Dieses Foto wurde uns dankenswerterweise vom Archiv Frau und Musik über Frau Melissa de Graaf, USA, zur Verfügung gestellt.

Tätigkeitsfelder
Komponistin.

Orte und Länder
Deutschland (Leipzig), USA (New York).

Biografie

Über die Stationen von Johanna Beyers Lebensweg ist bislang wenig Genaues bekannt. Nach einem Musiktheorie- und Klavierstudium in ihrer Geburtststadt Leipzig ging sie in die USA – über diesen ersten Aufenthalt kann die bisherige Forschung leider nur spekulieren; möglicherweise war er durch eine journalistische Tätigkeit bedingt, denn sie selbst bezeichnete sich in einem Meldeformular als „Korrespondentin, Erzieherin, Musikstudentin“. 1914 kehrte sie wieder nach Leipzig zu ihrer Familie zurück und studierte an einer privaten Musikerziehungseinrichtung Klavier, Musiktheorie, Gesang und Tanz.
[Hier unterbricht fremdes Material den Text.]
-- pv_equiv track=rewrite | github.com/cbram/ClusterRisk | src/csv_parser.py | _determine_security_type
-- ===== SOURCE A (Python) =====
-- def _determine_security_type(name: str, symbol: str) -> str:
--     """
--     Bestimmt den Typ eines Wertpapiers basierend auf Name und Symbol.
--     ETF-Erkennung zuerst, damit Geldmarkt-ETFs (XEON) und Commodity-ETCs (XGDU)
--     als ETF expandiert werden – der tatsächliche Typ kommt aus den ETF-Details.
--     """
--     name_upper = name.upper()
--     symbol_upper = symbol.upper() if symbol else ''
--
--     # ETF-Erkennung zuerst (inkl. XEON, XGDU – Typ aus ETF-Details)
--     etf_keywords = [
--         'ETF', 'ETC', 'UCITS', 'INDEX FUND', 'TRACKER',
--         'ISHARES', 'ISHSIII', 'ISHS', 'EUNL', 'XEON', 'XGDU',
--         'VANGUARD', 'XTRACKERS', 'LYXOR', 'AMUNDI',
--         'SPDR', 'INVESCO', 'WISDOMTREE', 'FRANKLIN',
--         'MSCI WORLD', 'MSCI EM', 'MSCI EUROPE',
--         'S&P 500', 'NASDAQ', 'DAX', 'STOXX',
--     ]
--     if any(keyword in name_upper or keyword in symbol_upper for keyword in etf_keywords):
--         return 'ETF'
--
--     # Reine Cash-Konten (keine Wertpapiere)
--     money_market_keywords = ['LIQUIDITÄT', 'TAGESGELD', 'OVERNIGHT', 'MONEY MARKET', 'GELDMARKT', 'CASH FUND']
--     if any(keyword in name_upper for keyword in money_market_keywords):
--         return 'Cash'
--
--     if 'GOLD' in name_upper or 'SILVER' in name_upper or 'COMMODITY' in name_upper:
--         return 'Commodity'
--     if 'BOND' in name_upper or 'ANLEIHE' in name_upper:
--         return 'Bond'
--     return 'Stock'
-- ===== SOURCE B (Python) =====
-- _RANKED_KEYWORDS = {}
-- for _rank, _kws in enumerate([
--     ['ETF', 'ETC', 'UCITS', 'INDEX FUND', 'TRACKER',
--      'ISHARES', 'ISHSIII', 'ISHS', 'EUNL', 'XEON', 'XGDU',
--      'VANGUARD', 'XTRACKERS', 'LYXOR', 'AMUNDI',
--      'SPDR', 'INVESCO', 'WISDOMTREE', 'FRANKLIN',
--      'MSCI WORLD', 'MSCI EM', 'MSCI EUROPE',
--      'S&P 500', 'NASDAQ', 'DAX', 'STOXX'],
--     ['LIQUIDIT\u00c4T', 'TAGESGELD', 'OVERNIGHT', 'MONEY MARKET',
--      'GELDMARKT', 'CASH FUND'],
--     ['GOLD', 'SILVER', 'COMMODITY'],
--     ['BOND', 'ANLEIHE'],
-- ]):
--     for _kw in _kws:
--         _RANKED_KEYWORDS[_kw] = _rank
--
-- _TYPES = ['ETF', 'Cash', 'Commodity', 'Bond', 'Stock']
--
--
-- def _determine_security_type(name: str, symbol: str) -> str:
--     name_upper = name.upper()
--     symbol_upper = symbol.upper() if symbol else ''
--     # Single flat pass: keep the best (lowest) precedence rank of any
--     # matching keyword; rank 0 (ETF) keywords also scan the symbol.
--     best = len(_TYPES) - 1  # 'Stock'
--     for kw, rank in _RANKED_KEYWORDS.items():
--         if rank < best and (kw in name_upper or (rank == 0 and kw in symbol_upper)):
--             best = rank
--     return _TYPES[best]
-- ===== Notes on version B (the rewrite author's own statement) =====
-- stated objective: alternative
-- what changed: Replaces A's ordered early-return keyword-group cascade by a single flat pass over a keyword->precedence-rank map that accumulates the minimum matching rank (ETF-rank keywords also scan the symbol) and finally indexes a type table with it.
import Mathlib
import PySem

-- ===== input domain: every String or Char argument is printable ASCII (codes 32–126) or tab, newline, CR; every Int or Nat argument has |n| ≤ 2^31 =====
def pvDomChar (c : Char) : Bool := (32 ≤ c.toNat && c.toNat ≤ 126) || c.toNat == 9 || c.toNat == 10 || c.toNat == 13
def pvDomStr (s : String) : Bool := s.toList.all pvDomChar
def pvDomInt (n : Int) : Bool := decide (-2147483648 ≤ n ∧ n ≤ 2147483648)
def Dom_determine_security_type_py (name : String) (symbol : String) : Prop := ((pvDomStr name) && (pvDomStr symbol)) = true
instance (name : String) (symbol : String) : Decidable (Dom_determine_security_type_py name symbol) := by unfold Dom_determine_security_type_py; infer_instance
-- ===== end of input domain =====

-- B replaces A's early-return keyword-group cascade by one flat minimum-rank pass over a keyword->rank map plus a type table (objective: alternative).


-- ===== PORT A =====
def pvEtfKeywords : List String :=
  ["ETF", "ETC", "UCITS", "INDEX FUND", "TRACKER",
   "ISHARES", "ISHSIII", "ISHS", "EUNL", "XEON", "XGDU",
   "VANGUARD", "XTRACKERS", "LYXOR", "AMUNDI",
   "SPDR", "INVESCO", "WISDOMTREE", "FRANKLIN",
   "MSCI WORLD", "MSCI EM", "MSCI EUROPE",
   "S&P 500", "NASDAQ", "DAX", "STOXX"]

def pvMoneyMarketKeywords : List String :=
  ["LIQUIDITÄT", "TAGESGELD", "OVERNIGHT", "MONEY MARKET", "GELDMARKT", "CASH FUND"]

def determine_security_type_py (name : String) (symbol : String) : String :=
  let name_upper := PySem.Str.upper name
  let symbol_upper := if symbol ≠ "" then PySem.Str.upper symbol else ""
  if pvEtfKeywords.any (fun k => PySem.Str.isIn k name_upper || PySem.Str.isIn k symbol_upper) then "ETF"
  else if pvMoneyMarketKeywords.any (fun k => PySem.Str.isIn k name_upper) then "Cash"
  else if PySem.Str.isIn "GOLD" name_upper || PySem.Str.isIn "SILVER" name_upper || PySem.Str.isIn "COMMODITY" name_upper then "Commodity"
  else if PySem.Str.isIn "BOND" name_upper || PySem.Str.isIn "ANLEIHE" name_upper then "Bond"
  else "Stock"

-- ===== PORT B =====
-- the keyword groups of Source B, in enumerate order (rank = group position)
def pvGroups : List (Nat × List String) :=
  [(0, ["ETF", "ETC", "UCITS", "INDEX FUND", "TRACKER",
        "ISHARES", "ISHSIII", "ISHS", "EUNL", "XEON", "XGDU",
        "VANGUARD", "XTRACKERS", "LYXOR", "AMUNDI",
        "SPDR", "INVESCO", "WISDOMTREE", "FRANKLIN",
        "MSCI WORLD", "MSCI EM", "MSCI EUROPE",
        "S&P 500", "NASDAQ", "DAX", "STOXX"]),
   (1, ["LIQUIDITÄT", "TAGESGELD", "OVERNIGHT", "MONEY MARKET", "GELDMARKT", "CASH FUND"]),
   (2, ["GOLD", "SILVER", "COMMODITY"]),
   (3, ["BOND", "ANLEIHE"])]

-- _RANKED_KEYWORDS of Source B: the dict keyword -> rank in insertion order (all keywords distinct)
def pvRankedKeywords : List (String × Nat) :=
  pvGroups.flatMap (fun g => g.2.map (fun kw => (kw, g.1)))

def pvTypes : List String := ["ETF", "Cash", "Commodity", "Bond", "Stock"]

-- the loop body of Source B: 'if rank < best and (kw in name_upper or (rank == 0 and kw in symbol_upper)): best = rank'
def pvBestStep (name_upper symbol_upper : String) (best : Nat) (p : String × Nat) : Nat :=
  if p.2 < best && (PySem.Str.isIn p.1 name_upper || (p.2 == 0 && PySem.Str.isIn p.1 symbol_upper)) then p.2 else best

def determine_security_type_py_alt (name : String) (symbol : String) : String :=
  let name_upper := PySem.Str.upper name
  let symbol_upper := if symbol ≠ "" then PySem.Str.upper symbol else ""
  let best := pvRankedKeywords.foldl (pvBestStep name_upper symbol_upper) (pvTypes.length - 1)
  -- _TYPES[best]: best is always < 5, so plain positional getD is exact here
  pvTypes.getD best "Stock"

-- ===== PRECONDITION & SPEC =====
def Spec_determine_security_type_py (name : String) (symbol : String) (out : String) : Prop := out = determine_security_type_py_alt name symbol
instance (name : String) (symbol : String) (out : String) : Decidable (Spec_determine_security_type_py name symbol out) := by unfold Spec_determine_security_type_py; infer_instance

-- ===== CLAIM (what is proved, stated in full; the proofs are below) =====
def Claim_equal_determine_security_type_py : Prop := ∀ (name : String) (symbol : String), Dom_determine_security_type_py name symbol → Spec_determine_security_type_py name symbol (determine_security_type_py name symbol)

-- ===== LEMMAS AND PROOFS =====
-- folding one rank-r keyword group updates the accumulator to r exactly when r improves it and some keyword matches
theorem pv_fold_group (nu su : String) (r : Nat) (kws : List String) (acc : Nat) :
    List.foldl (pvBestStep nu su) acc (kws.map (fun kw => (kw, r))) =
    if r < acc && kws.any (fun kw => PySem.Str.isIn kw nu || (r == 0 && PySem.Str.isIn kw su)) then r else acc := by
  induction kws generalizing acc with
  | nil => simp
  | cons kw rest ih =>
    simp only [List.map_cons, List.foldl_cons, List.any_cons]
    by_cases h2 : (PySem.Str.isIn kw nu || (r == 0 && PySem.Str.isIn kw su)) = true
    · by_cases h1 : r < acc
      · have hs : pvBestStep nu su acc (kw, r) = r := by
          simp only [pvBestStep]; rw [if_pos (by rw [h2]; simp [h1])]
        rw [hs, ih r, if_neg (by simp), if_pos (by rw [h2]; simp [h1])]
      · have hs : pvBestStep nu su acc (kw, r) = acc := by
          simp only [pvBestStep]; rw [if_neg (by simp [h1])]
        rw [hs, ih acc, if_neg (by simp [h1]), if_neg (by simp [h1])]
    · simp only [Bool.not_eq_true] at h2
      have hs : pvBestStep nu su acc (kw, r) = acc := by
        simp only [pvBestStep]; rw [if_neg (by rw [h2]; simp)]
      rw [hs, ih acc]
      by_cases h1 : r < acc
      · by_cases hr : (rest.any fun kw => PySem.Str.isIn kw nu || (r == 0 && PySem.Str.isIn kw su)) = true
        · rw [if_pos (by rw [hr]; simp [h1]), if_pos (by rw [hr, h2]; simp [h1])]
        · simp only [Bool.not_eq_true] at hr
          rw [if_neg (by rw [hr]; simp), if_neg (by rw [hr, h2]; simp)]
      · rw [if_neg (by simp [h1]), if_neg (by simp [h1])]

theorem pv_eq (name : String) (symbol : String) :
    determine_security_type_py name symbol = determine_security_type_py_alt name symbol := by
  unfold determine_security_type_py determine_security_type_py_alt
  simp only [pvRankedKeywords, pvGroups, List.flatMap_cons, List.flatMap_nil, List.append_nil,
    List.foldl_append, pv_fold_group]
  rw [show (["ETF", "ETC", "UCITS", "INDEX FUND", "TRACKER",
        "ISHARES", "ISHSIII", "ISHS", "EUNL", "XEON", "XGDU",
        "VANGUARD", "XTRACKERS", "LYXOR", "AMUNDI",
        "SPDR", "INVESCO", "WISDOMTREE", "FRANKLIN",
        "MSCI WORLD", "MSCI EM", "MSCI EUROPE",
        "S&P 500", "NASDAQ", "DAX", "STOXX"] : List String) = pvEtfKeywords from rfl,
      show (["LIQUIDITÄT", "TAGESGELD", "OVERNIGHT", "MONEY MARKET", "GELDMARKT", "CASH FUND"] : List String)
        = pvMoneyMarketKeywords from rfl]
  simp only [show ((0 : Nat) == 0) = true from rfl, show ((1 : Nat) == 0) = false from rfl,
    show ((2 : Nat) == 0) = false from rfl, show ((3 : Nat) == 0) = false from rfl,
    Bool.true_and, Bool.false_and, Bool.or_false, List.any_cons, List.any_nil, Bool.or_assoc]
  generalize PySem.Str.upper name = nu
  generalize (if symbol ≠ "" then PySem.Str.upper symbol else "") = su
  generalize (List.any pvEtfKeywords fun k => PySem.Str.isIn k nu || PySem.Str.isIn k su) = e
  generalize (List.any pvMoneyMarketKeywords fun k => PySem.Str.isIn k nu) = c
  generalize (PySem.Str.isIn "GOLD" nu || (PySem.Str.isIn "SILVER" nu || PySem.Str.isIn "COMMODITY" nu)) = g
  generalize (PySem.Str.isIn "BOND" nu || PySem.Str.isIn "ANLEIHE" nu) = b
  cases e <;> cases c <;> cases g <;> cases b <;> rfl

-- ===== VERDICT (by name: the statement is the Claim_ definition above) =====
theorem determine_security_type_py_spec : Claim_equal_determine_security_type_py := by
  intro name symbol _
  exact pv_eq name symbol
Nach ihrer Abschlussprüfung 1923 verließ sie Deutschland und kehrte in die USA zurück. Danach brach sie alle Kontakte zu ihrem Heimatland ab. Sie nahm privaten Kompositionsunterricht bei Dane Rudhyar, Ruth Crawford, Charles Seeger sowie Henry Cowell und schloss ein weiteres Musikstudium 1927 und 1928 an der New Yorker Mannes School of Music an. Um ihren Lebensunterhalt zu verdienen, unterrichtete sie Klavier, wofür sie pädagogische Stücke schrieb, die in dem „Piano Book“ zusammengefasst sind. Sie starb 1944 und wurde auf einem Friedhof außerhalb New Yorks beigesetzt.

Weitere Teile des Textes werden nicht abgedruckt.